-- pv_equiv track=rewrite | github.com/m-tkach/ProjectEuler | [070] Totient permutation/main.py | to_sorted_list
-- ===== SOURCE A (Python) =====
-- def to_sorted_list(x):
--     if x == 0:
--         return [0]
--     res = []
--     while x > 0:
--         res.append(x % 10)
--         x //= 10
--     res.sort()
--     return res
-- ===== SOURCE B (Python) =====
-- def to_sorted_list(x):
--     if x == 0:
--         return [0]
--     counts = [0] * 10
--     while x > 0:
--         counts[x % 10] += 1
--         x //= 10
--     res = []
--     for d in range(10):
--         res += [d] * counts[d]
--     return res
-- ===== Notes on version B (the rewrite author's own statement) =====
-- stated objective: alternative
-- what changed: replaces collect-digits-then-comparison-sort with a counting sort: a ten-slot tally updated in the digit loop, then the result is rebuilt in order by concatenating replicated digits
import Mathlib
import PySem

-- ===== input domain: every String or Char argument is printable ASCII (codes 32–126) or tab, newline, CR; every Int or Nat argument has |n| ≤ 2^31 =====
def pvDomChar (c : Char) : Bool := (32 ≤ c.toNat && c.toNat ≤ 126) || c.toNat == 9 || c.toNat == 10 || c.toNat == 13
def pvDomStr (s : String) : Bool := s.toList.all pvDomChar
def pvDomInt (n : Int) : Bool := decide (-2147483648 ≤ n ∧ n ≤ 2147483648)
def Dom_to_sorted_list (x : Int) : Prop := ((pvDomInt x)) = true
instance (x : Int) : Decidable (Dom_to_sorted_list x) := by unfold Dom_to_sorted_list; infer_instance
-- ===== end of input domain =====

-- B replaces collect-digits-then-sort with a counting sort over a 10-slot tally (objective: alternative).

-- ===== PORT A =====
-- the 'while x > 0: res.append(x % 10); x //= 10' loop
def pvDigitsLoopA (x : Int) (res : List Int) : List Int :=
  if h : 0 < x then
    pvDigitsLoopA (PySem.Int.floordiv x 10) (res ++ [PySem.Int.mod x 10])
  else res
termination_by x.toNat
decreasing_by
  rw [PySem.Int.floordiv_eq_ediv_of_pos (by norm_num)]
  omega

def to_sorted_list (x : Int) : List Int :=
  if x = 0 then [0]
  else PySem.List.sorted (pvDigitsLoopA x []) (fun d => d) false

-- ===== PORT B =====
-- the 'while x > 0: counts[x % 10] += 1; x //= 10' loop; counts has length 10 and the
-- index x % 10 is in [0, 10), so List.set/List.getD with the (nonnegative) index is exact
def pvCountsLoop (x : Int) (counts : List Int) : List Int :=
  if h : 0 < x then
    pvCountsLoop (PySem.Int.floordiv x 10)
      (counts.set (PySem.Int.mod x 10).toNat
        (counts.getD (PySem.Int.mod x 10).toNat 0 + 1))
  else counts
termination_by x.toNat
decreasing_by
  rw [PySem.Int.floordiv_eq_ediv_of_pos (by norm_num)]
  omega

def to_sorted_list_alt (x : Int) : List Int :=
  if x = 0 then [0]
  else
    let counts := pvCountsLoop x (List.replicate 10 0)
    -- 'for d in range(10): res += [d] * counts[d]'; counts[d] ≥ 0 so .toNat is exact
    (PySem.List.pyRange 0 10 1).foldl
      (fun res d => res ++ List.replicate (counts.getD d.toNat 0).toNat d) []

-- ===== PRECONDITION & SPEC =====
def Spec_to_sorted_list (x : Int) (out : List Int) : Prop := out = to_sorted_list_alt x
instance (x : Int) (out : List Int) : Decidable (Spec_to_sorted_list x out) := by unfold Spec_to_sorted_list; infer_instance

-- ===== CLAIM (what is proved, stated in full; the proofs are below) =====
def Claim_equal_to_sorted_list : Prop := ∀ (x : Int), Dom_to_sorted_list x → Spec_to_sorted_list x (to_sorted_list x)

-- ===== LEMMAS AND PROOFS =====

-- the digit list of x (proof-side characterisation of A's loop)
def pvDigits (x : Int) : List Int :=
  if h : 0 < x then PySem.Int.mod x 10 :: pvDigits (PySem.Int.floordiv x 10) else []
termination_by x.toNat
decreasing_by
  rw [PySem.Int.floordiv_eq_ediv_of_pos (by norm_num)]
  omega

lemma pvDigitsLoopA_eq (x : Int) : ∀ res, pvDigitsLoopA x res = res ++ pvDigits x := by
  induction x using pvDigits.induct with
  | case1 x h ih =>
    intro res
    rw [pvDigitsLoopA, pvDigits, dif_pos h, dif_pos h, ih]
    simp
  | case2 x h =>
    intro res
    rw [pvDigitsLoopA, pvDigits, dif_neg h, dif_neg h]
    simp

lemma pvDigits_mem (x : Int) : ∀ d ∈ pvDigits x, 0 ≤ d ∧ d < 10 := by
  induction x using pvDigits.induct with
  | case1 x h ih =>
    intro d hd
    rw [pvDigits, dif_pos h] at hd
    rcases List.mem_cons.mp hd with rfl | hd'
    · exact ⟨PySem.Int.mod_nonneg x (by norm_num), PySem.Int.mod_lt x (by norm_num)⟩
    · exact ih _ hd'
  | case2 x h =>
    intro d hd
    rw [pvDigits, dif_neg h] at hd
    simp at hd

lemma getD_set' (l : List Int) (i j : Nat) (v d : Int) (h : i < l.length) :
    (l.set i v).getD j d = if j = i then v else l.getD j d := by
  simp [List.getD_eq_getElem?_getD, List.getElem?_set]
  rcases eq_or_ne i j with rfl | hne
  · simp [h]
  · simp [hne, Ne.symm hne]

lemma pvCountsLoop_getD (x : Int) : ∀ counts : List Int, counts.length = 10 →
    (pvCountsLoop x counts).length = 10 ∧
    ∀ i : Nat, i < 10 →
      (pvCountsLoop x counts).getD i 0 =
        counts.getD i 0 + ((pvDigits x).count (i : Int) : Int) := by
  induction x using pvDigits.induct with
  | case1 x h ih =>
    intro counts hlen
    have hm0 : (0:Int) ≤ PySem.Int.mod x 10 := PySem.Int.mod_nonneg x (by norm_num)
    have hm10 : PySem.Int.mod x 10 < 10 := PySem.Int.mod_lt x (by norm_num)
    have hmN : (PySem.Int.mod x 10).toNat < 10 := by omega
    have hlen' : (counts.set (PySem.Int.mod x 10).toNat
        (counts.getD (PySem.Int.mod x 10).toNat 0 + 1)).length = 10 := by
      simp [hlen]
    obtain ⟨ihlen, ihget⟩ := ih _ hlen'
    constructor
    · rw [pvCountsLoop, dif_pos h]; exact ihlen
    · intro i hi
      have hdx : pvDigits x = PySem.Int.mod x 10 :: pvDigits (PySem.Int.floordiv x 10) := by
        rw [pvDigits, dif_pos h]
      rw [pvCountsLoop, dif_pos h, hdx, ihget i hi, getD_set' _ _ _ _ _ (by omega),
        List.count_cons]
      have hc : (((PySem.Int.mod x 10).toNat : Nat) : Int) = PySem.Int.mod x 10 := by omega
      rcases eq_or_ne i (PySem.Int.mod x 10).toNat with rfl | hne
      · simp only [hc]
        simp
        omega
      · have h1 : PySem.Int.mod x 10 ≠ (i : Int) := by omega
        rw [PySem.Int.mod_eq_emod_of_pos (by norm_num)] at h1
        rw [if_neg hne]
        simp [h1]
  | case2 x h =>
    intro counts hlen
    rw [pvCountsLoop, dif_neg h, pvDigits, dif_neg h]
    simp [hlen]

lemma pvBuild_pairwise (f : Int → Nat) (ds : List Int) (hds : ds.Pairwise (· ≤ ·)) :
    (ds.flatMap (fun d => List.replicate (f d) d)).Pairwise (· ≤ ·) := by
  induction ds with
  | nil => simp
  | cons d t ih =>
    rw [List.pairwise_cons] at hds
    simp only [List.flatMap_cons]
    rw [List.pairwise_append]
    refine ⟨List.pairwise_replicate.mpr (by simp), ih hds.2, ?_⟩
    intro a ha b hb
    rcases List.mem_flatMap.mp hb with ⟨e, he, hbe⟩
    rw [List.eq_of_mem_replicate ha, List.eq_of_mem_replicate hbe]
    exact hds.1 e he

lemma pvBuild_count (f : Int → Nat) (a : Int) : ∀ ds : List Int, ds.Nodup →
    (ds.flatMap (fun d => List.replicate (f d) d)).count a = if a ∈ ds then f a else 0 := by
  intro ds
  induction ds with
  | nil => simp
  | cons d t ih =>
    intro hnd
    rw [List.nodup_cons] at hnd
    simp only [List.flatMap_cons, List.count_append, ih hnd.2, List.count_replicate]
    rcases eq_or_ne a d with rfl | hne
    · simp [hnd.1]
    · simp [hne, Ne.symm hne]

-- the counting-sort output is a permutation of the digit list, in nondecreasing order
lemma main_eq (x : Int) (hx : x ≠ 0) : to_sorted_list x = to_sorted_list_alt x := by
  rw [to_sorted_list, to_sorted_list_alt, if_neg hx, if_neg hx]
  have hrange : PySem.List.pyRange 0 10 1 = [0,1,2,3,4,5,6,7,8,9] := by decide
  obtain ⟨hlen, hget⟩ := pvCountsLoop_getD x (List.replicate 10 0) (by simp)
  set counts := pvCountsLoop x (List.replicate 10 0) with hc
  have hgetD : ∀ i : Nat, i < 10 →
      counts.getD i 0 = ((pvDigits x).count (i : Int) : Int) := by
    intro i hi
    rw [hget i hi, List.getD_replicate _ hi]
    ring
  have hbuild : (PySem.List.pyRange 0 10 1).foldl
      (fun res d => res ++ List.replicate (counts.getD d.toNat 0).toNat d) [] =
      ([0,1,2,3,4,5,6,7,8,9] : List Int).flatMap
        (fun d => List.replicate ((pvDigits x).count d) d) := by
    rw [hrange, PySem.List.foldl_append_eq_flatMap]
    simp only [List.nil_append]
    apply List.flatMap_congr
    intro d hd
    have hb : 0 ≤ d ∧ d < 10 := by simp at hd; omega
    have hv := hgetD d.toNat (by omega)
    have hcast : ((d.toNat : Nat) : Int) = d := by omega
    rw [hcast] at hv
    rw [hv, Int.toNat_natCast]
  rw [pvDigitsLoopA_eq, List.nil_append, hbuild]
  apply PySem.List.sorted_id_eq_of_perm_of_pairwise
  · rw [List.perm_iff_count]
    intro a
    rw [pvBuild_count _ a _ (by decide)]
    by_cases ha : a ∈ ([0,1,2,3,4,5,6,7,8,9] : List Int)
    · simp [ha]
    · have : a ∉ pvDigits x := by
        intro hmem
        have := pvDigits_mem x a hmem
        simp at ha
        omega
      simp [ha, List.count_eq_zero_of_not_mem this]
  · exact pvBuild_pairwise _ _ (by decide)

-- ===== VERDICT (by name: the statement is the Claim_ definition above) =====
theorem to_sorted_list_spec : Claim_equal_to_sorted_list := by
  intro x _
  unfold Spec_to_sorted_list
  rcases eq_or_ne x 0 with rfl | hx
  · rfl
  · exact main_eq x hx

__________

- **WHAT NEEDS TO BE DONE**
Would you retype the lines above from the one with "lemma pvBuild_pairwise (f" down to the one with "exact hds.1 e he", word for word, both ends included and no other lines?

- **YOUR SOLUTION**
lemma pvBuild_pairwise (f : Int → Nat) (ds : List Int) (hds : ds.Pairwise (· ≤ ·)) :
    (ds.flatMap (fun d => List.replicate (f d) d)).Pairwise (· ≤ ·) := by
  induction ds with
  | nil => simp
  | cons d t ih =>
    rw [List.pairwise_cons] at hds
    simp only [List.flatMap_cons]
    rw [List.pairwise_append]
    refine ⟨List.pairwise_replicate.mpr (by simp), ih hds.2, ?_⟩
    intro a ha b hb
    rcases List.mem_flatMap.mp hb with ⟨e, he, hbe⟩
    rw [List.eq_of_mem_replicate ha, List.eq_of_mem_replicate hbe]
    exact hds.1 e he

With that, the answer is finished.